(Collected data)
[Start of Attachment]

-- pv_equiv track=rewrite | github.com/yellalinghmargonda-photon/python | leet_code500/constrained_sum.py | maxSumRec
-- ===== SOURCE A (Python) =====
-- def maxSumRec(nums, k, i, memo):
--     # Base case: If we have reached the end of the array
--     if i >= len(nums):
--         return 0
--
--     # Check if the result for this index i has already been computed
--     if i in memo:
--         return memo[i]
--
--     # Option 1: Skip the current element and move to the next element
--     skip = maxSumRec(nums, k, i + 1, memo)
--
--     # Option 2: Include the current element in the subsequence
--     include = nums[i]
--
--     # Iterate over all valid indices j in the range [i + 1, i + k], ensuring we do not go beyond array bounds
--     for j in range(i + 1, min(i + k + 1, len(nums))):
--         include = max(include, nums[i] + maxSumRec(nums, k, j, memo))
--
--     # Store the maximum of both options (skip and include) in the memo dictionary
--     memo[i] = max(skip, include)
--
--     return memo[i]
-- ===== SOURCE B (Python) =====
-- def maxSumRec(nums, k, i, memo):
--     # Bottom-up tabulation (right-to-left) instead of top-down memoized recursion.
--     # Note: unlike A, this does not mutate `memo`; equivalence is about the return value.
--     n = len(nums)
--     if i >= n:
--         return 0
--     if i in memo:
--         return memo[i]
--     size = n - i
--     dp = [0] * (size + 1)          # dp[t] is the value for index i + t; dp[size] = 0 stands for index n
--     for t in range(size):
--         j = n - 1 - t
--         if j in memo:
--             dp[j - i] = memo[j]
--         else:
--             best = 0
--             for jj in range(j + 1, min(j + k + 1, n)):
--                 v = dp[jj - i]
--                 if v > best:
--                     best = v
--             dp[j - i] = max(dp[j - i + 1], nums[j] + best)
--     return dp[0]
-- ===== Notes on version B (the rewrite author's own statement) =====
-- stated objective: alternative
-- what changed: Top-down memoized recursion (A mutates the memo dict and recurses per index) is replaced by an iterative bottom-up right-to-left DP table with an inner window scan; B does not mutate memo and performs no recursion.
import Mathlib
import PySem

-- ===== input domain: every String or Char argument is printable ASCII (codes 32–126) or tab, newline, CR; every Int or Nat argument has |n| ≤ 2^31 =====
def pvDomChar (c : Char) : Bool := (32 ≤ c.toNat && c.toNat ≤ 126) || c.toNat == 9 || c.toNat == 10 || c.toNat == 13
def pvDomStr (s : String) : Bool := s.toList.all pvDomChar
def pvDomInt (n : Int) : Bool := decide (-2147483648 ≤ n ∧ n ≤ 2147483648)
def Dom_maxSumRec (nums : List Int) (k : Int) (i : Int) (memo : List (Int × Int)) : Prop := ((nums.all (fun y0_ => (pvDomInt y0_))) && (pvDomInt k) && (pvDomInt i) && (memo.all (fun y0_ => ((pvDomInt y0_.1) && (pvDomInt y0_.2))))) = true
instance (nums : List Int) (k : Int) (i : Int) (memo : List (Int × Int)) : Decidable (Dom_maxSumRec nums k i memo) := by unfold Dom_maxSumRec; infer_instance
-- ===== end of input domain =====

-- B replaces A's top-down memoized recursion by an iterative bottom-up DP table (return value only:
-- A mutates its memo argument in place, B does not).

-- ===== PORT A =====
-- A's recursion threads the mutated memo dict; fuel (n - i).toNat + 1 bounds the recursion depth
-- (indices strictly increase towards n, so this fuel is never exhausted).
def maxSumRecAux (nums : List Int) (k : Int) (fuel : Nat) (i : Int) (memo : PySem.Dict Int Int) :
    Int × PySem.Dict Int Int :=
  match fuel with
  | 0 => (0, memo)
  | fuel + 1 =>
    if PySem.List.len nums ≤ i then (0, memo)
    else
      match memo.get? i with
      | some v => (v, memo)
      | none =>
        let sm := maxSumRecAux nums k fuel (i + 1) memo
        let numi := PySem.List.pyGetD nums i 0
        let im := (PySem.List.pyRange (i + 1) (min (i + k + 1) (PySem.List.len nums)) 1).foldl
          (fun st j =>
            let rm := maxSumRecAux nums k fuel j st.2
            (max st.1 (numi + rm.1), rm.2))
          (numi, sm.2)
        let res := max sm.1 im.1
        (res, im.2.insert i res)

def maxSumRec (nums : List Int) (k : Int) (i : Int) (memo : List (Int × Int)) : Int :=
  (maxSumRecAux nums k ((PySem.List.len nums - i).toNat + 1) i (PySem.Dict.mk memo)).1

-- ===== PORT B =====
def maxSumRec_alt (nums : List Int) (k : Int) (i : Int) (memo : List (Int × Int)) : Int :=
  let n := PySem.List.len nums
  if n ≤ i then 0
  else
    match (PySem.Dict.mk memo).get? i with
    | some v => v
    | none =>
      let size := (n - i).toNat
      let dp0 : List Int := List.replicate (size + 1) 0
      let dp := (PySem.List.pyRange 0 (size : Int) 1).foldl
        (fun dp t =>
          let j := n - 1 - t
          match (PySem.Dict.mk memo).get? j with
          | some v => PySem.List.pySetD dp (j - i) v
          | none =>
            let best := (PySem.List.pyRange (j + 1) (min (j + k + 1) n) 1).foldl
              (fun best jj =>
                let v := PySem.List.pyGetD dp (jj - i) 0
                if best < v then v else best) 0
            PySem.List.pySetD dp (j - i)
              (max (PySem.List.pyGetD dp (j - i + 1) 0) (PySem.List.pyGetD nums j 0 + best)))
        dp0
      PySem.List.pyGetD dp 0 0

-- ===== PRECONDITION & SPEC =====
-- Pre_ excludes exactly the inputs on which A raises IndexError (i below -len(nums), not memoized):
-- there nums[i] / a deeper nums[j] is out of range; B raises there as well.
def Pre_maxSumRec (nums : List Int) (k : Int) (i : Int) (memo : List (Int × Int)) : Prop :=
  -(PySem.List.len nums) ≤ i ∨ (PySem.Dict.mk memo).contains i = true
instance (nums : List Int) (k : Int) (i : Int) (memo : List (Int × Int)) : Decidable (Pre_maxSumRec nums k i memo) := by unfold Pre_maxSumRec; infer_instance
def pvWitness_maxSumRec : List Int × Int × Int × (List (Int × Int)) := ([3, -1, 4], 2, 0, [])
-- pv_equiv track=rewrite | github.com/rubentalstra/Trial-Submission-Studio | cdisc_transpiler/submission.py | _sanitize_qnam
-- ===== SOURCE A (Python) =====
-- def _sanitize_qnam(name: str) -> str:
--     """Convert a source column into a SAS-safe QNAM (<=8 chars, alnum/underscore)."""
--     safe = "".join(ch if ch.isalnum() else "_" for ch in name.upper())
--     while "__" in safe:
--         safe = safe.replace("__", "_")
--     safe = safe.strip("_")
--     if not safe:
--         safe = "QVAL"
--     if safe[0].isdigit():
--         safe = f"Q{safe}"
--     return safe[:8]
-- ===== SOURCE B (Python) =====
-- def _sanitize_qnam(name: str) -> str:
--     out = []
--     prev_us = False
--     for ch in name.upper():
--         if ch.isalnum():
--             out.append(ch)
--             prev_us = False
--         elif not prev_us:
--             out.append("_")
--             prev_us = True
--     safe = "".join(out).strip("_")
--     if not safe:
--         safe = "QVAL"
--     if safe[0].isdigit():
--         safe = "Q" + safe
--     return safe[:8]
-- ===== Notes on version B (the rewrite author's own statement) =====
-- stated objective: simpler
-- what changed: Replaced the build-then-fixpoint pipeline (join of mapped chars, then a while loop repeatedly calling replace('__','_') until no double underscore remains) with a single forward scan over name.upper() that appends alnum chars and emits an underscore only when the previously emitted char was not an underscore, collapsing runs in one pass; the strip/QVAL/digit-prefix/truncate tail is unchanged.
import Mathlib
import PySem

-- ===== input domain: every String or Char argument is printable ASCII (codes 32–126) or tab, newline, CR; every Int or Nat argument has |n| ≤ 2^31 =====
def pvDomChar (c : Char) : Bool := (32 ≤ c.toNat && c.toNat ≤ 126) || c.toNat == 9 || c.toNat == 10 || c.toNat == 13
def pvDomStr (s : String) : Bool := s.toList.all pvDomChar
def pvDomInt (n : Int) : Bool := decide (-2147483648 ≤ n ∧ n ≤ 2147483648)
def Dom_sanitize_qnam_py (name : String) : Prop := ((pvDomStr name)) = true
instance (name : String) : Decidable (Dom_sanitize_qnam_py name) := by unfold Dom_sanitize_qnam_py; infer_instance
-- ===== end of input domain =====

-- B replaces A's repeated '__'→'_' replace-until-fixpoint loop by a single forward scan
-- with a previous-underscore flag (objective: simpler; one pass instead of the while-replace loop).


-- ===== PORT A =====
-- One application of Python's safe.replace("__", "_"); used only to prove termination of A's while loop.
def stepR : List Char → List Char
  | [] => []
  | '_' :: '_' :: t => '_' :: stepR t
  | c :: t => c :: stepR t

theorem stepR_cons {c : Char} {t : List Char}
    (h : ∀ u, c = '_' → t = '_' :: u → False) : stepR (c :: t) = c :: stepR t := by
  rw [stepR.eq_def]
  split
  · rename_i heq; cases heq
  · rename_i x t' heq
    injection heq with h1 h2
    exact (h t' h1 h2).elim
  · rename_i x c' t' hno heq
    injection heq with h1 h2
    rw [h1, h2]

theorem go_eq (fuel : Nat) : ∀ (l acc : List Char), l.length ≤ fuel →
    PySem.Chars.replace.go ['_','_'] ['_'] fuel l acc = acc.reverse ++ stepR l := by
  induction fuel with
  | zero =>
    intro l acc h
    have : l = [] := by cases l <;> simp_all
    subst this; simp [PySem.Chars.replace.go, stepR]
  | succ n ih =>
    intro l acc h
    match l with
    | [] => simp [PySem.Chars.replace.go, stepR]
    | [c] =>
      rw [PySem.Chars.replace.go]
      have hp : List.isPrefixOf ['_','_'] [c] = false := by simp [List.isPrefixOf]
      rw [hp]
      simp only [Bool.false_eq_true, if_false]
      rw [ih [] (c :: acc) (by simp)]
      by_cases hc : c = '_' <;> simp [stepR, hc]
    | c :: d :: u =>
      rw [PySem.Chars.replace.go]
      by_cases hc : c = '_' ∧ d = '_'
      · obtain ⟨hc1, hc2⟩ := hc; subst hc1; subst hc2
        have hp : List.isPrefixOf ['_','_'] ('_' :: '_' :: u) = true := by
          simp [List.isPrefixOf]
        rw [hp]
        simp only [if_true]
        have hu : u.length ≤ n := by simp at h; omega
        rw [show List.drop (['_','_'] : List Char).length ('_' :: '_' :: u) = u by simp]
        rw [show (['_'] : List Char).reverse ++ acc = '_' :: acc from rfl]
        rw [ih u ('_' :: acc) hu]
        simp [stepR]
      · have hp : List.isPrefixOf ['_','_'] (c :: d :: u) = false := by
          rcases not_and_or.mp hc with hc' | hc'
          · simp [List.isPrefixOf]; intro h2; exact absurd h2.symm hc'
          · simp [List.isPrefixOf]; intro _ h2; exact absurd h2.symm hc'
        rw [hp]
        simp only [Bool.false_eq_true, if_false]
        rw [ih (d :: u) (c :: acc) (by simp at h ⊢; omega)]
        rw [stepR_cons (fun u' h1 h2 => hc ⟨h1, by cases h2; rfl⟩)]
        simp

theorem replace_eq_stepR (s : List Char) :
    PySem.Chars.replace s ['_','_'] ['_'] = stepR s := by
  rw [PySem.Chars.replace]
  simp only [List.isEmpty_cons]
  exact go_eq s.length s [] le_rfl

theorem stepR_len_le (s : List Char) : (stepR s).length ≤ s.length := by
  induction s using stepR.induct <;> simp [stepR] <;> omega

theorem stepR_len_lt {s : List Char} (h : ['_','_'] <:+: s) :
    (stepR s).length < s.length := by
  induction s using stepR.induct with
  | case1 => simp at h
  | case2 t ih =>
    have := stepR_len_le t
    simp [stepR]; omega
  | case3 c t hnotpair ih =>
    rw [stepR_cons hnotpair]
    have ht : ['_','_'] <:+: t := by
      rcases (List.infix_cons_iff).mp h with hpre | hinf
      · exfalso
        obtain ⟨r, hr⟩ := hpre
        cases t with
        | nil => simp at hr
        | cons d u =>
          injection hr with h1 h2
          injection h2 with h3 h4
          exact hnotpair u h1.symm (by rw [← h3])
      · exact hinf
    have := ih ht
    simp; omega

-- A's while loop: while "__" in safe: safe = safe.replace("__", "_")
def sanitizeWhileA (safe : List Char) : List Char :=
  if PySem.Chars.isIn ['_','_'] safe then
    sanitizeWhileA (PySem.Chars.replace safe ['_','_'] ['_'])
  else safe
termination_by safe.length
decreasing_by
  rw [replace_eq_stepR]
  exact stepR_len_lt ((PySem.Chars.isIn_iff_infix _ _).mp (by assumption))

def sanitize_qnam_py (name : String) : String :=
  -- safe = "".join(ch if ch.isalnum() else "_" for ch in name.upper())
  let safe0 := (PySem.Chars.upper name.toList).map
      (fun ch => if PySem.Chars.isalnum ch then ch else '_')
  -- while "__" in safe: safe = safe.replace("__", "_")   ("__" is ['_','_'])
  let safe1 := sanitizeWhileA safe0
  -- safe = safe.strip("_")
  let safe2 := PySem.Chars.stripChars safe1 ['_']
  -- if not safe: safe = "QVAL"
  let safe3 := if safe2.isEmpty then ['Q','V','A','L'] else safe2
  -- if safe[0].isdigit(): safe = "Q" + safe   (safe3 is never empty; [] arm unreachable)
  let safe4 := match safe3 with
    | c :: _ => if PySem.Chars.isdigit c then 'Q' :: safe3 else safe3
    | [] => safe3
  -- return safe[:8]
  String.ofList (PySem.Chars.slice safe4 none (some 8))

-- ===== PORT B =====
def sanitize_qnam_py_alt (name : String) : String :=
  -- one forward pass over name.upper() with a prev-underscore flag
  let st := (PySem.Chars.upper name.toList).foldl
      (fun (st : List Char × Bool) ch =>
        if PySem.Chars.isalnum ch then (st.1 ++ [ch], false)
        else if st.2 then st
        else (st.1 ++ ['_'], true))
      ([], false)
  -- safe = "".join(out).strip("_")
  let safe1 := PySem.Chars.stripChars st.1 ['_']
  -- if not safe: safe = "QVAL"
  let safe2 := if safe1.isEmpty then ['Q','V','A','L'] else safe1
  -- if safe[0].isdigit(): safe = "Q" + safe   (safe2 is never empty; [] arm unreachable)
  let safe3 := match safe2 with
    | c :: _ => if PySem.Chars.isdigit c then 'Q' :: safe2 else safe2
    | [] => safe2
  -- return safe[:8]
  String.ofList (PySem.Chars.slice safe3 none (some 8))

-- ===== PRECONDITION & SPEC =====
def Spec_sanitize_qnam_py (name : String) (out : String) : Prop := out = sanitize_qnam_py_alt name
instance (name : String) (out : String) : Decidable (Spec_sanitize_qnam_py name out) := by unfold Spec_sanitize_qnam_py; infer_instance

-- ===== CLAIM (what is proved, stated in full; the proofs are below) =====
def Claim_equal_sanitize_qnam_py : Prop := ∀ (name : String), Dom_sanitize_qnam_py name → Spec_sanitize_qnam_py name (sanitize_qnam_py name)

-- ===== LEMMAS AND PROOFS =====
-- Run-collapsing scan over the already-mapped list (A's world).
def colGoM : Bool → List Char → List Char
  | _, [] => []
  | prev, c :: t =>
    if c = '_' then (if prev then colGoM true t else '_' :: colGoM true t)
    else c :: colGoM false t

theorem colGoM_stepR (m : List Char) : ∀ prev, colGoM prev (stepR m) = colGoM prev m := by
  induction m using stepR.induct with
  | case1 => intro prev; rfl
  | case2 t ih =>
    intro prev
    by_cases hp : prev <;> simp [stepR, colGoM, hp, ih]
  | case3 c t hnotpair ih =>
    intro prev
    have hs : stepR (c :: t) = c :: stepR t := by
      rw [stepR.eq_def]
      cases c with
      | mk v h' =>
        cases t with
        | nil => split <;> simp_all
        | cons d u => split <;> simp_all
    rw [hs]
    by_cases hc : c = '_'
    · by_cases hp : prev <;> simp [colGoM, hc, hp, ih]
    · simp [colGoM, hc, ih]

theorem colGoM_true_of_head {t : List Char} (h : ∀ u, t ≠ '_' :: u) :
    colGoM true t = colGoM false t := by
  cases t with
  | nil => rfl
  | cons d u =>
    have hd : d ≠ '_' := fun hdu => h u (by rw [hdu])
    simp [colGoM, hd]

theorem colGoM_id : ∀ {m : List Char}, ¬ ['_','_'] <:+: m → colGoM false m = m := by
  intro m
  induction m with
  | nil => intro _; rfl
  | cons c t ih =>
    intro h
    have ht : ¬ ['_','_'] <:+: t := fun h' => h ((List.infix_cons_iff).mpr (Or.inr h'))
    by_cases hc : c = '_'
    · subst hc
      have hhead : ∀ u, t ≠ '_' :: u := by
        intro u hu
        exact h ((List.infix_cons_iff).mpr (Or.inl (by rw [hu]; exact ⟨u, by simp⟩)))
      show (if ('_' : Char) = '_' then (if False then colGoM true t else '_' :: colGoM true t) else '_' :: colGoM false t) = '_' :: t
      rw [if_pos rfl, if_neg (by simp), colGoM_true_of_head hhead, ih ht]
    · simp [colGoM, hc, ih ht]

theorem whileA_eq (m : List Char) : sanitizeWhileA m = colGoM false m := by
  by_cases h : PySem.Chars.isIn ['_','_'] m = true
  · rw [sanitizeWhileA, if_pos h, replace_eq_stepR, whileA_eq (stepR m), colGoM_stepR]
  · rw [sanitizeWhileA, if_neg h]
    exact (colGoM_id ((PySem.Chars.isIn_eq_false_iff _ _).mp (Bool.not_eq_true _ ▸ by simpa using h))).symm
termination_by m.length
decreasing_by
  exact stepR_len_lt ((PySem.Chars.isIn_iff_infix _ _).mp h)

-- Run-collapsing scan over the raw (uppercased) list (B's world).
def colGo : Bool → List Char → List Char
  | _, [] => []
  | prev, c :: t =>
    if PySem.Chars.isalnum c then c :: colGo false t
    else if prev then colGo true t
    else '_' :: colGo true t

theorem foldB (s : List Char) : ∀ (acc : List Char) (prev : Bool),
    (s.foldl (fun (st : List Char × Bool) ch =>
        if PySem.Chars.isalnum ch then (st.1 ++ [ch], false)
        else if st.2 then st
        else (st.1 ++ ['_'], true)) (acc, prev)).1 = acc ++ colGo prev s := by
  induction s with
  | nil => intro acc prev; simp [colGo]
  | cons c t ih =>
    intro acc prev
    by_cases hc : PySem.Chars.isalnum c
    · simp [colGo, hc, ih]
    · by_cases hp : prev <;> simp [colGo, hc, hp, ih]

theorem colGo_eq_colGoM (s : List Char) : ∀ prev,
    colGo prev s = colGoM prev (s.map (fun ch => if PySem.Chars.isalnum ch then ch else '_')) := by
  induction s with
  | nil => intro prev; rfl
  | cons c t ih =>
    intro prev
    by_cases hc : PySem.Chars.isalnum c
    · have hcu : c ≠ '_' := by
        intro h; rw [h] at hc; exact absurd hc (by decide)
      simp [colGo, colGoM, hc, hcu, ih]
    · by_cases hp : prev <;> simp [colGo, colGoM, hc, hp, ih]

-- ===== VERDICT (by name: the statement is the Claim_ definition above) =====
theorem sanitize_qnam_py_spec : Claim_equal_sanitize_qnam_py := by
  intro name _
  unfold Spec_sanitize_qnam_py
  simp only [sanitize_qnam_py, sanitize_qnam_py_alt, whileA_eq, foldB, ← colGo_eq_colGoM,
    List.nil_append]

[End of Attachment]

Reply with nothing except the number of lines in the records that include the word "right".

2